▶ _Problem description_: Output every entry exactly, from the first line to the last.

▶ _Information supplied_:
-- pv_equiv track=rewrite | github.com/jboero/f3p | f3p/f3p.py | verdict_from_findings
-- ===== SOURCE A (Python) =====
-- def verdict_from_findings(findings):
--     crit = sum(1 for s, _ in findings if s == "CRITICAL")
--     high = sum(1 for s, _ in findings if s == "HIGH")
--     warn = sum(1 for s, _ in findings if s == "WARN")
--     if crit > 0:
--         label, tier = "LIKELY COUNTERFEIT / COMPROMISED", "critical"
--     elif high > 0:
--         label, tier = "SUSPICIOUS - review findings", "high"
--     elif warn > 0:
--         label, tier = "MINOR FLAGS - probably OK", "warn"
--     else:
--         label, tier = "No critical findings", "ok"
--     return label, tier, crit, high, warn
-- ===== SOURCE B (Python) =====
-- def verdict_from_findings(findings):
--     crit = high = warn = 0
--     for s, _ in findings:
--         if s == "CRITICAL":
--             crit += 1
--         elif s == "HIGH":
--             high += 1
--         elif s == "WARN":
--             warn += 1
--     if crit > 0:
--         label, tier = "LIKELY COUNTERFEIT / COMPROMISED", "critical"
--     elif high > 0:
--         label, tier = "SUSPICIOUS - review findings", "high"
--     elif warn > 0:
--         label, tier = "MINOR FLAGS - probably OK", "warn"
--     else:
--         label, tier = "No critical findings", "ok"
--     return label, tier, crit, high, warn
-- ===== Notes on version B (the rewrite author's own statement) =====
-- stated objective: simpler
-- what changed: Replaces three separate generator-sum passes over findings with one loop maintaining three integer counters via an if/elif chain.
import Mathlib
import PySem

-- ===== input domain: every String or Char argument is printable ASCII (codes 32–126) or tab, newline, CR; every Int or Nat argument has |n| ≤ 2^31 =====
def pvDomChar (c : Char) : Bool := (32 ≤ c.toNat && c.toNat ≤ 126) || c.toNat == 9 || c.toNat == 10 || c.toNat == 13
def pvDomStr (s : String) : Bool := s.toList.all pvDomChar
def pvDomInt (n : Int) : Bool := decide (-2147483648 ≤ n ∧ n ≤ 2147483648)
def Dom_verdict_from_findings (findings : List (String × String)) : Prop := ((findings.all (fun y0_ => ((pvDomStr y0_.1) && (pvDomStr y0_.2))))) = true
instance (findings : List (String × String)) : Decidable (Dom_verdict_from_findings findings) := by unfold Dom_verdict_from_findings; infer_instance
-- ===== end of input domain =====

-- B replaces A's three generator-sum passes with a single loop over explicit counters (objective: simpler).

-- ===== PORT A =====
-- each 'sum(1 for s, _ in findings if s == SEV)' is this fold
def pvSumCount (sev : String) (findings : List (String × String)) : Int :=
  findings.foldl (fun acc p => if p.1 = sev then acc + 1 else acc) 0

def verdict_from_findings (findings : List (String × String)) : String × String × Int × Int × Int :=
  let crit := pvSumCount "CRITICAL" findings
  let high := pvSumCount "HIGH" findings
  let warn := pvSumCount "WARN" findings
  if crit > 0 then ("LIKELY COUNTERFEIT / COMPROMISED", "critical", crit, high, warn)
  else if high > 0 then ("SUSPICIOUS - review findings", "high", crit, high, warn)
  else if warn > 0 then ("MINOR FLAGS - probably OK", "warn", crit, high, warn)
  else ("No critical findings", "ok", crit, high, warn)

-- ===== PORT B =====
-- the single counting loop of Source B
def pvCountLoop : List (String × String) → Int × Int × Int → Int × Int × Int
  | [], acc => acc
  | p :: rest, (c, h, w) =>
      pvCountLoop rest
        (if p.1 = "CRITICAL" then (c + 1, h, w)
         else if p.1 = "HIGH" then (c, h + 1, w)
         else if p.1 = "WARN" then (c, h, w + 1)
         else (c, h, w))

def verdict_from_findings_alt (findings : List (String × String)) : String × String × Int × Int × Int :=
  let (crit, high, warn) := pvCountLoop findings (0, 0, 0)
  if crit > 0 then ("LIKELY COUNTERFEIT / COMPROMISED", "critical", crit, high, warn)
  else if high > 0 then ("SUSPICIOUS - review findings", "high", crit, high, warn)
  else if warn > 0 then ("MINOR FLAGS - probably OK", "warn", crit, high, warn)
  else ("No critical findings", "ok", crit, high, warn)

-- ===== PRECONDITION & SPEC =====
def Spec_verdict_from_findings (findings : List (String × String)) (out : String × String × Int × Int × Int) : Prop := out = verdict_from_findings_alt findings
instance (findings : List (String × String)) (out : String × String × Int × Int × Int) : Decidable (Spec_verdict_from_findings findings out) := by unfold Spec_verdict_from_findings; infer_instance

-- ===== CLAIM (what is proved, stated in full; the proofs are below) =====
def Claim_equal_verdict_from_findings : Prop := ∀ (findings : List (String × String)), Dom_verdict_from_findings findings → Spec_verdict_from_findings findings (verdict_from_findings findings)

-- ===== LEMMAS AND PROOFS =====

theorem pvFoldShift (sev : String) (l : List (String × String)) (a : Int) :
    l.foldl (fun acc p => if p.1 = sev then acc + 1 else acc) a
      = a + l.foldl (fun acc p => if p.1 = sev then acc + 1 else acc) 0 := by
  induction l generalizing a with
  | nil => simp
  | cons p rest ih =>
      simp only [List.foldl_cons]
      rw [ih (if p.1 = sev then a + 1 else a), ih (if p.1 = sev then 0 + 1 else 0)]
      split_ifs <;> omega

theorem pvSumCount_cons (sev : String) (p : String × String) (rest : List (String × String)) :
    pvSumCount sev (p :: rest) = (if p.1 = sev then 1 else 0) + pvSumCount sev rest := by
  have h := pvFoldShift sev rest (if p.1 = sev then (0 : Int) + 1 else 0)
  simp only [pvSumCount, List.foldl_cons]
  rw [h]
  split_ifs <;> omega

theorem pvCountLoop_eq (findings : List (String × String)) (c h w : Int) :
    pvCountLoop findings (c, h, w) =
      (c + pvSumCount "CRITICAL" findings, h + pvSumCount "HIGH" findings, w + pvSumCount "WARN" findings) := by
  induction findings generalizing c h w with
  | nil => simp [pvCountLoop, pvSumCount]
  | cons p rest ih =>
      simp only [pvCountLoop, pvSumCount_cons]
      split_ifs
      all_goals rw [ih]
      all_goals simp only [Prod.mk.injEq]
      all_goals first
        | refine ⟨by omega, by omega, by omega⟩
        | (exfalso; simp_all)

-- ===== VERDICT (by name: the statement is the Claim_ definition above) =====
theorem verdict_from_findings_spec : Claim_equal_verdict_from_findings := by
  intro findings _
  unfold Spec_verdict_from_findings verdict_from_findings verdict_from_findings_alt
  rw [pvCountLoop_eq]
  simp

▶ _Finished exercise_:
-- pv_equiv track=rewrite | github.com/jboero/f3p | f3p/f3p.py | verdict_from_findings
-- ===== SOURCE A (Python) =====
-- def verdict_from_findings(findings):
--     crit = sum(1 for s, _ in findings if s == "CRITICAL")
--     high = sum(1 for s, _ in findings if s == "HIGH")
--     warn = sum(1 for s, _ in findings if s == "WARN")
--     if crit > 0:
--         label, tier = "LIKELY COUNTERFEIT / COMPROMISED", "critical"
--     elif high > 0:
--         label, tier = "SUSPICIOUS - review findings", "high"
--     elif warn > 0:
--         label, tier = "MINOR FLAGS - probably OK", "warn"
--     else:
--         label, tier = "No critical findings", "ok"
--     return label, tier, crit, high, warn
-- ===== SOURCE B (Python) =====
-- def verdict_from_findings(findings):
--     crit = high = warn = 0
--     for s, _ in findings:
--         if s == "CRITICAL":
--             crit += 1
--         elif s == "HIGH":
--             high += 1
--         elif s == "WARN":
--             warn += 1
--     if crit > 0:
--         label, tier = "LIKELY COUNTERFEIT / COMPROMISED", "critical"
--     elif high > 0:
--         label, tier = "SUSPICIOUS - review findings", "high"
--     elif warn > 0:
--         label, tier = "MINOR FLAGS - probably OK", "warn"
--     else:
--         label, tier = "No critical findings", "ok"
--     return label, tier, crit, high, warn
-- ===== Notes on version B (the rewrite author's own statement) =====
-- stated objective: simpler
-- what changed: Replaces three separate generator-sum passes over findings with one loop maintaining three integer counters via an if/elif chain.
import Mathlib
import PySem

-- ===== input domain: every String or Char argument is printable ASCII (codes 32–126) or tab, newline, CR; every Int or Nat argument has |n| ≤ 2^31 =====
def pvDomChar (c : Char) : Bool := (32 ≤ c.toNat && c.toNat ≤ 126) || c.toNat == 9 || c.toNat == 10 || c.toNat == 13
def pvDomStr (s : String) : Bool := s.toList.all pvDomChar
def pvDomInt (n : Int) : Bool := decide (-2147483648 ≤ n ∧ n ≤ 2147483648)
def Dom_verdict_from_findings (findings : List (String × String)) : Prop := ((findings.all (fun y0_ => ((pvDomStr y0_.1) && (pvDomStr y0_.2))))) = true
instance (findings : List (String × String)) : Decidable (Dom_verdict_from_findings findings) := by unfold Dom_verdict_from_findings; infer_instance
-- ===== end of input domain =====

-- B replaces A's three generator-sum passes with a single loop over explicit counters (objective: simpler).

-- ===== PORT A =====
-- each 'sum(1 for s, _ in findings if s == SEV)' is this fold
def pvSumCount (sev : String) (findings : List (String × String)) : Int :=
  findings.foldl (fun acc p => if p.1 = sev then acc + 1 else acc) 0

def verdict_from_findings (findings : List (String × String)) : String × String × Int × Int × Int :=
  let crit := pvSumCount "CRITICAL" findings
  let high := pvSumCount "HIGH" findings
  let warn := pvSumCount "WARN" findings
  if crit > 0 then ("LIKELY COUNTERFEIT / COMPROMISED", "critical", crit, high, warn)
  else if high > 0 then ("SUSPICIOUS - review findings", "high", crit, high, warn)
  else if warn > 0 then ("MINOR FLAGS - probably OK", "warn", crit, high, warn)
  else ("No critical findings", "ok", crit, high, warn)

-- ===== PORT B =====
-- the single counting loop of Source B
def pvCountLoop : List (String × String) → Int × Int × Int → Int × Int × Int
  | [], acc => acc
  | p :: rest, (c, h, w) =>
      pvCountLoop rest
        (if p.1 = "CRITICAL" then (c + 1, h, w)
         else if p.1 = "HIGH" then (c, h + 1, w)
         else if p.1 = "WARN" then (c, h, w + 1)
         else (c, h, w))

def verdict_from_findings_alt (findings : List (String × String)) : String × String × Int × Int × Int :=
  let (crit, high, warn) := pvCountLoop findings (0, 0, 0)
  if crit > 0 then ("LIKELY COUNTERFEIT / COMPROMISED", "critical", crit, high, warn)
  else if high > 0 then ("SUSPICIOUS - review findings", "high", crit, high, warn)
  else if warn > 0 then ("MINOR FLAGS - probably OK", "warn", crit, high, warn)
  else ("No critical findings", "ok", crit, high, warn)

-- ===== PRECONDITION & SPEC =====
def Spec_verdict_from_findings (findings : List (String × String)) (out : String × String × Int × Int × Int) : Prop := out = verdict_from_findings_alt findings
instance (findings : List (String × String)) (out : String × String × Int × Int × Int) : Decidable (Spec_verdict_from_findings findings out) := by unfold Spec_verdict_from_findings; infer_instance

-- ===== CLAIM (what is proved, stated in full; the proofs are below) =====
def Claim_equal_verdict_from_findings : Prop := ∀ (findings : List (String × String)), Dom_verdict_from_findings findings → Spec_verdict_from_findings findings (verdict_from_findings findings)

-- ===== LEMMAS AND PROOFS =====

theorem pvFoldShift (sev : String) (l : List (String × String)) (a : Int) :
    l.foldl (fun acc p => if p.1 = sev then acc + 1 else acc) a
      = a + l.foldl (fun acc p => if p.1 = sev then acc + 1 else acc) 0 := by
  induction l generalizing a with
  | nil => simp
  | cons p rest ih =>
      simp only [List.foldl_cons]
      rw [ih (if p.1 = sev then a + 1 else a), ih (if p.1 = sev then 0 + 1 else 0)]
      split_ifs <;> omega

theorem pvSumCount_cons (sev : String) (p : String × String) (rest : List (String × String)) :
    pvSumCount sev (p :: rest) = (if p.1 = sev then 1 else 0) + pvSumCount sev rest := by
  have h := pvFoldShift sev rest (if p.1 = sev then (0 : Int) + 1 else 0)
  simp only [pvSumCount, List.foldl_cons]
  rw [h]
  split_ifs <;> omega

theorem pvCountLoop_eq (findings : List (String × String)) (c h w : Int) :
    pvCountLoop findings (c, h, w) =
      (c + pvSumCount "CRITICAL" findings, h + pvSumCount "HIGH" findings, w + pvSumCount "WARN" findings) := by
  induction findings generalizing c h w with
  | nil => simp [pvCountLoop, pvSumCount]
  | cons p rest ih =>
      simp only [pvCountLoop, pvSumCount_cons]
      split_ifs
      all_goals rw [ih]
      all_goals simp only [Prod.mk.injEq]
      all_goals first
        | refine ⟨by omega, by omega, by omega⟩
        | (exfalso; simp_all)

-- ===== VERDICT (by name: the statement is the Claim_ definition above) =====
theorem verdict_from_findings_spec : Claim_equal_verdict_from_findings := by
  intro findings _
  unfold Spec_verdict_from_findings verdict_from_findings verdict_from_findings_alt
  rw [pvCountLoop_eq]
  simp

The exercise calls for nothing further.